Police probe Chechen-born knifeman in bloody Paris attack

Police probe Chechen-born knifeman in bloody Paris attack
AFP

Paris (AFP) – Investigators on Sunday were probing the background of a 20-year-old Frenchman born in Chechnya who killed one man and wounded four other people in a stabbing spree in central Paris, an attack claimed by the Islamic State group.

The Saturday night attack in a lively area of theatres and restaurants near the city’s historic opera house was the latest in a series of apparent Islamist strikes in France that have killed 246 people since 2015.

Panic broke out on the neighbourhood’s bustling streets with people fleeing into bars and restaurants as the man walked along stabbing people, yelling “Allahu akbar” (“God is greater”) before police shot him dead.

Police identified the assailant as Khamzat Azimov, who grew up with his family in Strasbourg, eastern France, a source close to the inquiry told AFP. The city is home to many refugees from the Muslim Russian republic of Chechnya.

He became a French citizen in 2010 after his mother was naturalised, government spokesman Benjamin Griveaux told French television.

Separately, Chechen leader Ramzan Kadyrov said on the Telegraph messenger app that the attacker had obtained a Russian passport when he was 14, before obtaining French nationality.

Investigators have detained Azimov’s parents for questioning in Paris, and searched the rooms the family rents in an apartment in northern Paris.

But a source close to the inquiry said “no incriminating element” had been found in the search.

A friend of Azimov’s in Strasbourg, also born in 1997, has been taken into custody for questioning.

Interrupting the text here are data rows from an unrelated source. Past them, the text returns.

-- pv_equiv track=rewrite | github.com/abachu2005/AutoBarcoder | AutoBarcoder/barcode_processing/barcode_processor.py | reprint_with_common_barcodes
-- ===== SOURCE A (Python) =====
-- def reprint_with_common_barcodes(original_barcodes, clusters):
--     barcode_to_cluster = {}
--     cluster_list = []
--     for cluster in clusters:
--         for barcode in cluster:
--             barcode_to_cluster[barcode] = cluster
--     for original_barcode in original_barcodes:
--         if original_barcode in barcode_to_cluster:
--             cluster_list.append((barcode_to_cluster[original_barcode], original_barcode))
--         else:
--             cluster_list.append((set(), original_barcode))
--     return cluster_list
-- ===== SOURCE B (Python) =====
-- def reprint_with_common_barcodes(original_barcodes, clusters):
--     result = []
--     for original_barcode in original_barcodes:
--         match = None
--         for cluster in clusters:
--             if original_barcode in cluster:
--                 match = cluster
--         result.append((match, original_barcode) if match is not None else (set(), original_barcode))
--     return result
-- ===== Notes on version B (the rewrite author's own statement) =====
-- stated objective: alternative
-- what changed: B drops the prebuilt barcode-to-cluster dict and instead, per original barcode, scans the clusters directly keeping the last cluster containing it (mirroring dict overwrite), appending (set(), barcode) when none matches.
import Mathlib
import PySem

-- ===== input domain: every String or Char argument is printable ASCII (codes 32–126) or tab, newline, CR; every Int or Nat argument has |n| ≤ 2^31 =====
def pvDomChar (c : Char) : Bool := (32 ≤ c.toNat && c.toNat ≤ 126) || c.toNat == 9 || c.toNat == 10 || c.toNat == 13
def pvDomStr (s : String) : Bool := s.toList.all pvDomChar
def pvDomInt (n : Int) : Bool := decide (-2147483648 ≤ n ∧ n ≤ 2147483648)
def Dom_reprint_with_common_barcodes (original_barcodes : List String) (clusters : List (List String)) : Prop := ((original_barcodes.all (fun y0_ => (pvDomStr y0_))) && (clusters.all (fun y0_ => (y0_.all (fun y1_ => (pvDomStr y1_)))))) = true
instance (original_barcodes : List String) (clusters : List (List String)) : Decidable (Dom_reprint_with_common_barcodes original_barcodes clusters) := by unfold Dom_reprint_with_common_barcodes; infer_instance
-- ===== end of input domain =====

-- ===== PORT A =====
def reprint_with_common_barcodes (original_barcodes : List String) (clusters : List (List String)) : List (List String × String) :=
  let barcode_to_cluster : PySem.Dict String (List String) :=
    clusters.foldl (fun d cluster =>
      cluster.foldl (fun d barcode => d.insert barcode cluster) d) PySem.Dict.empty
  original_barcodes.foldl (fun cluster_list original_barcode =>
    if barcode_to_cluster.contains original_barcode then
      cluster_list ++ [(barcode_to_cluster.getD original_barcode [], original_barcode)]
    else
      cluster_list ++ [([], original_barcode)]) []

-- ===== PORT B =====
def reprint_with_common_barcodes_alt (original_barcodes : List String) (clusters : List (List String)) : List (List String × String) :=
  original_barcodes.map (fun original_barcode =>
    match clusters.foldl (fun m cluster =>
        if original_barcode ∈ cluster then some cluster else m) none with
    | some cluster => (cluster, original_barcode)
    | none => ([], original_barcode))

-- ===== PRECONDITION & SPEC =====
def Spec_reprint_with_common_barcodes (original_barcodes : List String) (clusters : List (List String)) (out : List (List String × String)) : Prop := out = reprint_with_common_barcodes_alt original_barcodes clusters
instance (original_barcodes : List String) (clusters : List (List String)) (out : List (List String × String)) : Decidable (Spec_reprint_with_common_barcodes original_barcodes clusters out) := by unfold Spec_reprint_with_common_barcodes; infer_instance

-- ===== CLAIM (what is proved, stated in full; the proofs are below) =====
def Claim_equal_reprint_with_common_barcodes : Prop := ∀ (original_barcodes : List String) (clusters : List (List String)), Dom_reprint_with_common_barcodes original_barcodes clusters → Spec_reprint_with_common_barcodes original_barcodes clusters (reprint_with_common_barcodes original_barcodes clusters)

-- ===== LEMMAS AND PROOFS =====

-- inner loop of A's dict build: inserting every barcode of c with value c
lemma get?_foldl_insert_const (c : List String) (b : String) :
    ∀ (xs : List String) (d : PySem.Dict String (List String)),
      (xs.foldl (fun d x => d.insert x c) d).get? b
        = if b ∈ xs then some c else d.get? b := by
  intro xs
  induction xs with
  | nil => intro d; simp [List.foldl]
  | cons x xs ih =>
      intro d
      simp only [List.foldl, ih]
      by_cases hxs : b ∈ xs
      · simp [hxs]
      · by_cases hbx : b = x
        · subst hbx; simp [hxs, PySem.Dict.get?_insert_self]
        · simp [hxs, hbx, PySem.Dict.get?_insert_of_ne _ _ hbx]

-- outer loop of A's dict build vs B's last-match fold
lemma get?_build_eq_lastMatch (b : String) :
    ∀ (cls : List (List String)) (d : PySem.Dict String (List String)),
      (cls.foldl (fun d cluster => cluster.foldl (fun d x => d.insert x cluster) d) d).get? b
        = cls.foldl (fun m cluster => if b ∈ cluster then some cluster else m) (d.get? b) := by
  intro cls
  induction cls with
  | nil => intro d; simp [List.foldl]
  | cons c cls ih =>
      intro d
      simp only [List.foldl, ih, get?_foldl_insert_const]

-- A's accumulating append loop as a map, with a per-element rewrite of the payload
lemma foldl_append_ite (c : String → Bool) (f g h : String → List String × String)
    (hfg : ∀ b, (if c b then f b else g b) = h b) :
    ∀ (obs : List String) (acc : List (List String × String)),
      obs.foldl (fun acc b => if c b then acc ++ [f b] else acc ++ [g b]) acc
        = acc ++ obs.map h := by
  intro obs
  induction obs with
  | nil => intro acc; simp [List.foldl]
  | cons b obs ih =>
      intro acc
      simp only [List.foldl, List.map]
      rw [show (if c b then acc ++ [f b] else acc ++ [g b]) = acc ++ [if c b then f b else g b]
            from by split <;> rfl, hfg b, ih, List.append_assoc]
      rfl

-- ===== VERDICT (by name: the statement is the Claim_ definition above) =====
theorem reprint_with_common_barcodes_spec : Claim_equal_reprint_with_common_barcodes := by
  intro obs cls _
  unfold Spec_reprint_with_common_barcodes reprint_with_common_barcodes reprint_with_common_barcodes_alt
  rw [foldl_append_ite _ _ _
        (fun original_barcode =>
          match cls.foldl (fun m cluster => if original_barcode ∈ cluster then some cluster else m) none with
          | some cluster => (cluster, original_barcode)
          | none => ([], original_barcode))
        (fun b => by
          have h := get?_build_eq_lastMatch b cls PySem.Dict.empty
          rw [PySem.Dict.get?_empty] at h
          rw [PySem.Dict.contains_eq_isSome_get?, h, PySem.Dict.getD_eq_get?_getD, h]
          rcases hE : cls.foldl (fun m cluster => if b ∈ cluster then some cluster else m) none
            with _ | c <;> simp [hE])]
  simp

Although Azimov had no criminal record, he had been on both of France’s main watchlists for suspected radicals — the so-called “S file” as well as a more targeted File for the Prevention of Terrorist Radicalisation (FSPRT), which focuses on people judged to be terror threats — since 2016.

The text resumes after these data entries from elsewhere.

-- pv_equiv track=rewrite | github.com/eliottcassidy2000/math | 04-computation/c6_from_trace.py | c6_via_trace
-- ===== SOURCE A (Python) =====
-- from math import comb
--
-- def c6_via_trace(T):
--     """Compute c_6(T) = (tr(A^6) - 3*c_3^2) / 6 in O(n^3)."""
--     n = len(T)
--     if n < 6:
--         return 0
--     # c_3 via Moon's formula: O(n^2)
--     scores = [sum(T[i]) for i in range(n)]
--     c3 = comb(n, 3) - sum(comb(s, 2) for s in scores)
--
--     # tr(A^6) via matrix multiplication: O(n^3)
--     A2 = [[sum(T[i][k]*T[k][j] for k in range(n)) for j in range(n)] for i in range(n)]
--     A3 = [[sum(A2[i][k]*T[k][j] for k in range(n)) for j in range(n)] for i in range(n)]
--     A6 = [[sum(A3[i][k]*A3[k][j] for k in range(n)) for j in range(n)] for i in range(n)]
--     tr6 = sum(A6[i][i] for i in range(n))
--
--     correction = 3 * c3 * c3
--     assert (tr6 - correction) % 6 == 0, f"tr6={tr6}, correction={correction}, remainder={(tr6 - correction) % 6}"
--     return (tr6 - correction) // 6
-- ===== SOURCE B (Python) =====
-- def c6_via_trace(T):
--     """Count 6-cycles via tr(A^6) = tr((A^2)^3): build only A^2 and take a
--     triple-loop trace of its cube, never materialising A^3 or A^6; binomials
--     in closed form."""
--     n = len(T)
--     if n < 6:
--         return 0
--     scores = [sum(row) for row in T]
--     c3 = n * (n - 1) * (n - 2) // 6 - sum(s * (s - 1) // 2 for s in scores)
--     A2 = [[sum(T[i][k] * T[k][j] for k in range(n)) for j in range(n)] for i in range(n)]
--     tr6 = 0
--     for i in range(n):
--         for j in range(n):
--             for k in range(n):
--                 tr6 += A2[i][j] * A2[j][k] * A2[k][i]
--     return (tr6 - 3 * c3 * c3) // 6
-- ===== Notes on version B (the rewrite author's own statement) =====
-- stated objective: alternative
-- what changed: B computes tr(A^6) as the trace of (A^2)^3 by a direct triple loop over the single matrix A^2, never building A^3 or A^6 (A builds A^2, A^3 and the full A^6 and sums its diagonal), and replaces math.comb with closed-form binomials; it keeps the same O(n^3) cost but a smaller memory/constant footprint. Pre_ excludes n>=6 inputs that are not 0/1 tournaments, the function's stated domain, where A's assert/comb/indexing may raise (on the rare such inputs where the divisibility accidentally holds A still returns and B returns the same value, e.g. the all-zero 6x6 matrix).
import Mathlib
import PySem

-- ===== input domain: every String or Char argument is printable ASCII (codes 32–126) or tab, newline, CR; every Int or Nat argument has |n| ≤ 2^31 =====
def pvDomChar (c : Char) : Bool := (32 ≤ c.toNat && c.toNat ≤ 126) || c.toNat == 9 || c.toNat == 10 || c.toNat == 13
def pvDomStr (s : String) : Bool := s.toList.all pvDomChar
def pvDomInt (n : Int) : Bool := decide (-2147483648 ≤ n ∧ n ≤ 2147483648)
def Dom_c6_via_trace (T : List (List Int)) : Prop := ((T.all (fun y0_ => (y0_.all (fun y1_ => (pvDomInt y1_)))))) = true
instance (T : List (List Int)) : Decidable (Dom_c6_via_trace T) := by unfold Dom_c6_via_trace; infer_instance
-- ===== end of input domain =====

-- B computes tr(A^6) as the trace of (A^2)^3 by a direct triple loop over A^2 alone
-- (never building A^3 or A^6) and uses closed-form binomials; same O(n^3) cost, an
-- alternative decomposition.

-- shared small helpers (both Pythons index rows/entries and sum over range(n) the same way)
def pyRow (T : List (List Int)) (i : Nat) : List Int := T.getD i []
def pyEnt (T : List (List Int)) (i j : Nat) : Int := (pyRow T i).getD j 0
def sumRange (n : Nat) (f : Nat → Int) : Int := (List.range n).foldl (fun a k => a + f k) 0
def mkMat (n : Nat) (f : Nat → Nat → Int) : List (List Int) := (List.range n).map (fun i => (List.range n).map (f i))

-- ===== PORT A =====
-- A's assert is not representable in an Int-valued port; Pre_ below restricts to
-- inputs on which the Python A returns normally (assert passes, comb's arguments
-- are ≥ 0, indexing is in range).
def c6_via_trace (T : List (List Int)) : Int :=
  let n := T.length
  if n < 6 then 0 else
    let scores := (List.range n).map (fun i => (pyRow T i).foldl (· + ·) 0)
    let c3 : Int := (n.choose 3 : Int) - scores.foldl (fun a s => a + ((s.toNat.choose 2 : Nat) : Int)) 0
    let A2 := mkMat n (fun i j => sumRange n (fun k => pyEnt T i k * pyEnt T k j))
    let A3 := mkMat n (fun i j => sumRange n (fun k => pyEnt A2 i k * pyEnt T k j))
    let A6 := mkMat n (fun i j => sumRange n (fun k => pyEnt A3 i k * pyEnt A3 k j))
    let tr6 := sumRange n (fun i => pyEnt A6 i i)
    let correction := 3 * c3 * c3
    PySem.Int.floordiv (tr6 - correction) 6

-- ===== PORT B =====
def c6_via_trace_alt (T : List (List Int)) : Int :=
  let n := T.length
  if n < 6 then 0 else
    let scores := T.map (fun row => row.foldl (· + ·) 0)
    let c3 : Int := PySem.Int.floordiv ((n : Int) * ((n : Int) - 1) * ((n : Int) - 2)) 6
      - scores.foldl (fun a s => a + PySem.Int.floordiv (s * (s - 1)) 2) 0
    let A2 := mkMat n (fun i j => sumRange n (fun k => pyEnt T i k * pyEnt T k j))
    let tr6 := sumRange n (fun i => sumRange n (fun j => sumRange n (fun k =>
        pyEnt A2 i j * pyEnt A2 j k * pyEnt A2 k i)))
    PySem.Int.floordiv (tr6 - 3 * c3 * c3) 6

-- ===== PRECONDITION & SPEC =====
-- Pre_ restricts n ≥ 6 inputs to genuine 0/1 tournaments — the function's stated
-- domain; outside it A's assert may raise AssertionError, comb may raise
-- ValueError on a negative row sum, and short rows raise IndexError (on the rare
-- non-tournament inputs where A still happens to return, B returns the same value).
def Pre_c6_via_trace (T : List (List Int)) : Prop :=
  T.length < 6 ∨
  ((∀ i < T.length, (T.getD i []).length = T.length) ∧
   (∀ i < T.length, ∀ j < T.length,
     (i = j → pyEnt T i j = 0) ∧
     (i ≠ j → (pyEnt T i j = 0 ∨ pyEnt T i j = 1) ∧ pyEnt T i j + pyEnt T j i = 1)))
instance (T : List (List Int)) : Decidable (Pre_c6_via_trace T) := by
  unfold Pre_c6_via_trace; infer_instance

def pvWitness_c6_via_trace : List (List Int) :=
  [[0,1,1,1,1,1],[0,0,1,1,1,1],[0,0,0,1,1,1],[0,0,0,0,1,1],[0,0,0,0,0,1],[0,0,0,0,0,0]]

def Spec_c6_via_trace (T : List (List Int)) (out : Int) : Prop := out = c6_via_trace_alt T
instance (T : List (List Int)) (out : Int) : Decidable (Spec_c6_via_trace T out) := by unfold Spec_c6_via_trace; infer_instance

-- ===== CLAIM (what is proved, stated in full; the proofs are below) =====
def Claim_equal_c6_via_trace : Prop := ∀ (T : List (List Int)), Dom_c6_via_trace T → Pre_c6_via_trace T → Spec_c6_via_trace T (c6_via_trace T)

-- ===== LEMMAS AND PROOFS =====

-- sumRange is the Finset.range sum
theorem sumRange_eq (n : Nat) (f : Nat → Int) :
    sumRange n f = ∑ i ∈ Finset.range n, f i := by
  simp only [sumRange, PySem.List.foldl_add, zero_add]
  rfl

-- entries of a matrix built by mkMat
theorem pyEnt_mkMat (n : Nat) (f : Nat → Nat → Int) {i j : Nat} (hi : i < n) (hj : j < n) :
    pyEnt (mkMat n f) i j = f i j := by
  simp [pyEnt, pyRow, mkMat, List.getD_eq_getElem?_getD, hi, hj]

-- A's scores list equals B's
theorem scores_eq (T : List (List Int)) :
    (List.range T.length).map (fun i => (pyRow T i).foldl (· + ·) 0)
      = T.map (fun row => row.foldl (· + ·) 0) := by
  apply List.ext_getElem
  · simp
  · intro i hi _
    have hi' : i < T.length := by simpa using hi
    simp [pyRow, List.getD_eq_getElem?_getD, List.getElem?_eq_getElem hi']

-- a fold of nonnegative integers is nonnegative
theorem foldl_add_nonneg (l : List Int) (a : Int) (ha : 0 ≤ a)
    (h : ∀ x ∈ l, 0 ≤ x) : 0 ≤ l.foldl (· + ·) a := by
  induction l generalizing a with
  | nil => simpa using ha
  | cons x xs ih =>
    exact ih (a + x) (by have := h x (by simp); omega) (fun y hy => h y (by simp [hy]))

-- closed form for comb(s, 2) on nonnegative s
theorem comb2_eq (s : Int) (hs : 0 ≤ s) :
    ((s.toNat.choose 2 : Nat) : Int) = PySem.Int.floordiv (s * (s - 1)) 2 := by
  obtain ⟨m, rfl⟩ := Int.eq_ofNat_of_zero_le hs
  have key : ∀ m : Nat, ((m.choose 2 : Nat) : Int) * 2 = (m : Int) * ((m : Int) - 1) := by
    intro m
    induction m with
    | zero => simp
    | succ k ih =>
      rw [Nat.choose_succ_succ]
      push_cast
      push_cast at ih
      have : ((k.choose 1 : Nat) : Int) = k := by simp
      nlinarith [ih, this]
  rw [PySem.Int.floordiv_eq_ediv_of_pos (by norm_num), Int.toNat_natCast, ← key m,
      Int.mul_ediv_cancel _ (by norm_num)]

-- closed form for comb(n, 3)
theorem comb3_eq (n : Nat) :
    ((n.choose 3 : Nat) : Int) = PySem.Int.floordiv ((n : Int) * ((n : Int) - 1) * ((n : Int) - 2)) 6 := by
  have key : ∀ m : Nat, ((m.choose 3 : Nat) : Int) * 6 = (m : Int) * ((m : Int) - 1) * ((m : Int) - 2) := by
    intro m
    induction m with
    | zero => simp
    | succ k ih =>
      rw [Nat.choose_succ_succ]
      push_cast
      push_cast at ih
      have h2 : ((k.choose 2 : Nat) : Int) * 2 = (k : Int) * ((k : Int) - 1) := by
        have := comb2_eq (k : Int) (by positivity)
        rw [PySem.Int.floordiv_eq_ediv_of_pos (by norm_num)] at this
        have hdvd : (2 : Int) ∣ (k : Int) * ((k : Int) - 1) := Int.even_mul_pred_self k |>.two_dvd
        obtain ⟨c, hc⟩ := hdvd
        simp only [Int.toNat_natCast] at this
        rw [hc, Int.mul_ediv_cancel_left _ (by norm_num)] at this
        rw [hc]; omega
      nlinarith [ih, h2]
  rw [PySem.Int.floordiv_eq_ediv_of_pos (by norm_num), ← key n,
      Int.mul_ediv_cancel _ (by norm_num)]

-- the two c3 computations agree when every score is nonnegative
theorem c3_eq (T : List (List Int))
    (hnn : ∀ s ∈ T.map (fun row => row.foldl (· + ·) 0), 0 ≤ s) :
    ((T.length.choose 3 : Nat) : Int)
        - ((List.range T.length).map (fun i => (pyRow T i).foldl (· + ·) 0)).foldl
            (fun a s => a + ((s.toNat.choose 2 : Nat) : Int)) 0
      = PySem.Int.floordiv ((T.length : Int) * ((T.length : Int) - 1) * ((T.length : Int) - 2)) 6
        - (T.map (fun row => row.foldl (· + ·) 0)).foldl
            (fun a s => a + PySem.Int.floordiv (s * (s - 1)) 2) 0 := by
  rw [scores_eq, comb3_eq]
  congr 1
  exact PySem.List.foldl_congr_mem _ _ _ _ (fun a s hs => by rw [comb2_eq s (hnn s hs)])

-- tr(A^6) computed as tr((A^3)^2) (A's way) equals tr((A^2)^3) (B's way) — for ANY T
theorem tr6_eq (T : List (List Int)) (n : Nat) :
    sumRange n (fun i => pyEnt
        (mkMat n (fun i j => sumRange n (fun k =>
          pyEnt (mkMat n (fun i j => sumRange n (fun k =>
            pyEnt (mkMat n (fun i j => sumRange n (fun k => pyEnt T i k * pyEnt T k j))) i k * pyEnt T k j))) i k
          * pyEnt (mkMat n (fun i j => sumRange n (fun k =>
            pyEnt (mkMat n (fun i j => sumRange n (fun k => pyEnt T i k * pyEnt T k j))) i k * pyEnt T k j))) k j)))
        i i)
      = sumRange n (fun i => sumRange n (fun j => sumRange n (fun k =>
          pyEnt (mkMat n (fun i j => sumRange n (fun k => pyEnt T i k * pyEnt T k j))) i j
          * pyEnt (mkMat n (fun i j => sumRange n (fun k => pyEnt T i k * pyEnt T k j))) j k
          * pyEnt (mkMat n (fun i j => sumRange n (fun k => pyEnt T i k * pyEnt T k j))) k i))) := by
  set A2L := mkMat n (fun i j => sumRange n (fun k => pyEnt T i k * pyEnt T k j)) with hA2
  set A3L := mkMat n (fun i j => sumRange n (fun k => pyEnt A2L i k * pyEnt T k j)) with hA3
  set A6L := mkMat n (fun i j => sumRange n (fun k => pyEnt A3L i k * pyEnt A3L k j)) with hA6
  set M : Matrix (Fin n) (Fin n) Int := Matrix.of (fun i j : Fin n => pyEnt T i j) with hM
  have hsum : ∀ f : Nat → Int, sumRange n f = ∑ i : Fin n, f i := by
    intro f; rw [sumRange_eq, ← Fin.sum_univ_eq_sum_range]
  have e2 : ∀ i j : Fin n, pyEnt A2L i j = (M * M) i j := by
    intro i j
    rw [hA2, pyEnt_mkMat _ _ i.isLt j.isLt, hsum, Matrix.mul_apply]; rfl
  have e3 : ∀ i j : Fin n, pyEnt A3L i j = (M * M * M) i j := by
    intro i j
    rw [hA3, pyEnt_mkMat _ _ i.isLt j.isLt, hsum, Matrix.mul_apply]
    exact Finset.sum_congr rfl (fun k _ => by rw [e2]; rfl)
  have e6 : ∀ i j : Fin n, pyEnt A6L i j = ((M * M * M) * (M * M * M)) i j := by
    intro i j
    rw [hA6, pyEnt_mkMat _ _ i.isLt j.isLt, hsum, Matrix.mul_apply]
    exact Finset.sum_congr rfl (fun k _ => by rw [e3, e3])
  have rhs_eq : ∀ i : Fin n,
      sumRange n (fun j => sumRange n (fun k => pyEnt A2L i j * pyEnt A2L j k * pyEnt A2L k i))
        = ((M * M) * ((M * M) * (M * M))) i i := by
    intro i
    have inner : ∀ j : Fin n,
        sumRange n (fun k => pyEnt A2L i j * pyEnt A2L j k * pyEnt A2L k i)
          = (M * M) i j * ((M * M) * (M * M)) j i := by
      intro j
      rw [hsum,
          show ((M * M) * (M * M)) j i = ∑ k : Fin n, (M * M) j k * (M * M) k i
            from Matrix.mul_apply,
          Finset.mul_sum]
      refine Finset.sum_congr rfl (fun k _ => ?_)
      rw [e2 i j, e2 j k, e2 k i]; ring
    rw [hsum,
        show ((M * M) * ((M * M) * (M * M))) i i
            = ∑ j : Fin n, (M * M) i j * ((M * M) * (M * M)) j i from Matrix.mul_apply]
    exact Finset.sum_congr rfl (fun j _ => inner j)
  rw [hsum, hsum]
  calc (∑ i : Fin n, pyEnt A6L i i)
      = ∑ i : Fin n, ((M * M * M) * (M * M * M)) i i :=
        Finset.sum_congr rfl (fun i _ => e6 i i)
    _ = ∑ i : Fin n, ((M * M) * ((M * M) * (M * M))) i i := by
        rw [show (M * M * M) * (M * M * M) = (M * M) * ((M * M) * (M * M)) by
          simp only [Matrix.mul_assoc]]
    _ = ∑ i : Fin n, sumRange n (fun j => sumRange n (fun k =>
          pyEnt A2L i j * pyEnt A2L j k * pyEnt A2L k i)) :=
        Finset.sum_congr rfl (fun i _ => (rhs_eq i).symm)

-- row sums are nonnegative on a tournament
theorem scores_nonneg (T : List (List Int))
    (hlen : ∀ i < T.length, (T.getD i []).length = T.length)
    (htour : ∀ i < T.length, ∀ j < T.length,
      (i = j → pyEnt T i j = 0) ∧
      (i ≠ j → (pyEnt T i j = 0 ∨ pyEnt T i j = 1) ∧ pyEnt T i j + pyEnt T j i = 1)) :
    ∀ s ∈ T.map (fun row => row.foldl (· + ·) 0), 0 ≤ s := by
  intro s hs
  rw [List.mem_map] at hs
  obtain ⟨row, hrow, rfl⟩ := hs
  obtain ⟨i, hi, hTi⟩ := List.mem_iff_getElem.mp hrow
  refine foldl_add_nonneg _ _ le_rfl (fun x hx => ?_)
  obtain ⟨j, hj, hxj⟩ := List.mem_iff_getElem.mp hx
  have hgetD : T.getD i [] = row := by rw [List.getD_eq_getElem?_getD, List.getElem?_eq_getElem hi, hTi]; rfl
  have hjlt : j < T.length := by
    have := hlen i hi; rw [hgetD] at this; omega
  have hx' : pyEnt T i j = x := by
    simp only [pyEnt, pyRow, hgetD]
    rw [List.getD_eq_getElem?_getD, List.getElem?_eq_getElem hj, hxj]; rfl
  rcases eq_or_ne i j with h | h
  · have := (htour i hi j hjlt).1 (by omega); omega
  · have := ((htour i hi j hjlt).2 h).1; omega

-- ===== VERDICT (by name: the statement is the Claim_ definition above) =====
theorem c6_via_trace_spec : Claim_equal_c6_via_trace := by
  intro T _ hPre
  unfold Spec_c6_via_trace c6_via_trace c6_via_trace_alt
  by_cases h : T.length < 6
  · simp [h]
  · simp only [if_neg h]
    rcases hPre with h6 | ⟨hlen, htour⟩
    · exact absurd h6 h
    have hc3 := c3_eq T (scores_nonneg T hlen htour)
    have htr := tr6_eq T T.length
    rw [hc3, htr]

One source said he had been questioned by anti-terror investigators last year “because he knew a man who was in contact with a person who had gone to Syria.”

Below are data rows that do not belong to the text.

-- per-report: A's comprehension equals B's scanner
theorem tags_eq (report : String) :
    (((PySem.Str.split? report ",").getD []).filter
        (fun t => PySem.Str.strip t ≠ "")).map PySem.Str.strip
      = pvTokens report.toList := by
  have hsplit : PySem.Str.split? report "," =
      some ((PySem.Chars.splitOn report.toList [',']).map String.ofList) := by
    simp [PySem.Str.split?, PySem.Chars.split?]
  rw [hsplit, pvTokens_eq]
  exact filterMap_level _

-- ===== VERDICT (by name: the statement is the Claim_ definition above) =====
theorem split_reports_py_spec : Claim_equal_split_reports_py := by
  intro reports _
  unfold Spec_split_reports_py split_reports_py split_reports_py_alt
  congr 1
  funext acc report
  simp only [tags_eq, pvTrim_eq_strip]
  have hs : PySem.Str.strip report = String.ofList (PySem.Chars.strip report.toList) := rfl
  by_cases h0 : pvTokens report.toList = []
  · by_cases hne : PySem.Chars.strip report.toList = []
    · simp [h0, hs, hne]
    · simp [h0, hs, hne, String.ofList_eq_empty_iff]
  · simp [h0]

Hundreds of fighters from Chechnya have joined Islamic militant groups in the Middle East, North Africa and elsewhere in recent years, following two bloody separatist wars against Russian-backed authorities in the 1990s and 2000s.

“Chechens have an important place in both previous and current jihads — they have a reputation for being tough, faithful and violent,” said Anne Giudicelli of the risk consulting firm Terrorisc.

– ‘He looked crazy’ –

Witnesses described dramatic scenes as the knifeman struck.

“I was taking orders and I saw a young woman trying to get into the restaurant in panic,” Jonathan, a waiter at a Korean restaurant, told AFP.

The woman was bleeding and a young man fended off the assailant who then ran away, he said.

“The attacker entered a shopping street, I saw him with a knife in his hand,” he said. “He looked crazy.” 

Milan, 19, said he saw “several people in distress” including a woman with wounds to her neck and leg. 

A 29-year-old man was killed in the attack, while a Luxembourg man aged 34 and a woman of 54 were seriously wounded and rushed to hospital.

A 26-year-old woman and a man of 31 were slightly wounded, though officials said all the wounded were out of danger.

China’s Xinhua news agency reported that a Chinese citizen was among the injured, citing the Chinese embassy in Paris.

French President Emmanuel Macron tweeted: “France has once again paid the price in blood but will not give an inch to the enemies of freedom.”

– ‘No such thing as zero risk’ –

The attack again underscored the difficulty in keeping tabs on suspected extremists by police facing thousands of potential risks, either from homegrown radicals or recent arrivals.

The FSPRT watchlist alone has nearly 20,000 people, of whom about half are under active surveillance.

“What good does this S file do if we don’t use it to get these ticking time bombs off French soil,” far-right leader Marine Le Pen posted on Twitter.

But Griveaux defended the government’s efforts, saying it had foiled 22 planned terror attacks over the past 15 months.

“Unfortunately, there’s no such thing as zero risk, and those who say that measures taken out of a hat would fix this problem are lying,” he said.

France has suffered a series of major Islamist attacks including the massacre at the satirical newspaper Charlie Hebdo, the November 2015 attacks that killed 130 in Paris, and the 2016 Bastille Day truck attack in Nice that killed more than 80.

Most of the attacks have either been claimed by the Islamic State group or been carried out in its name.

Thousands of French troops remain on the streets under an anti-terror operation known as Sentinelle, patrolling transport hubs, tourist hotspots and other sensitive sites.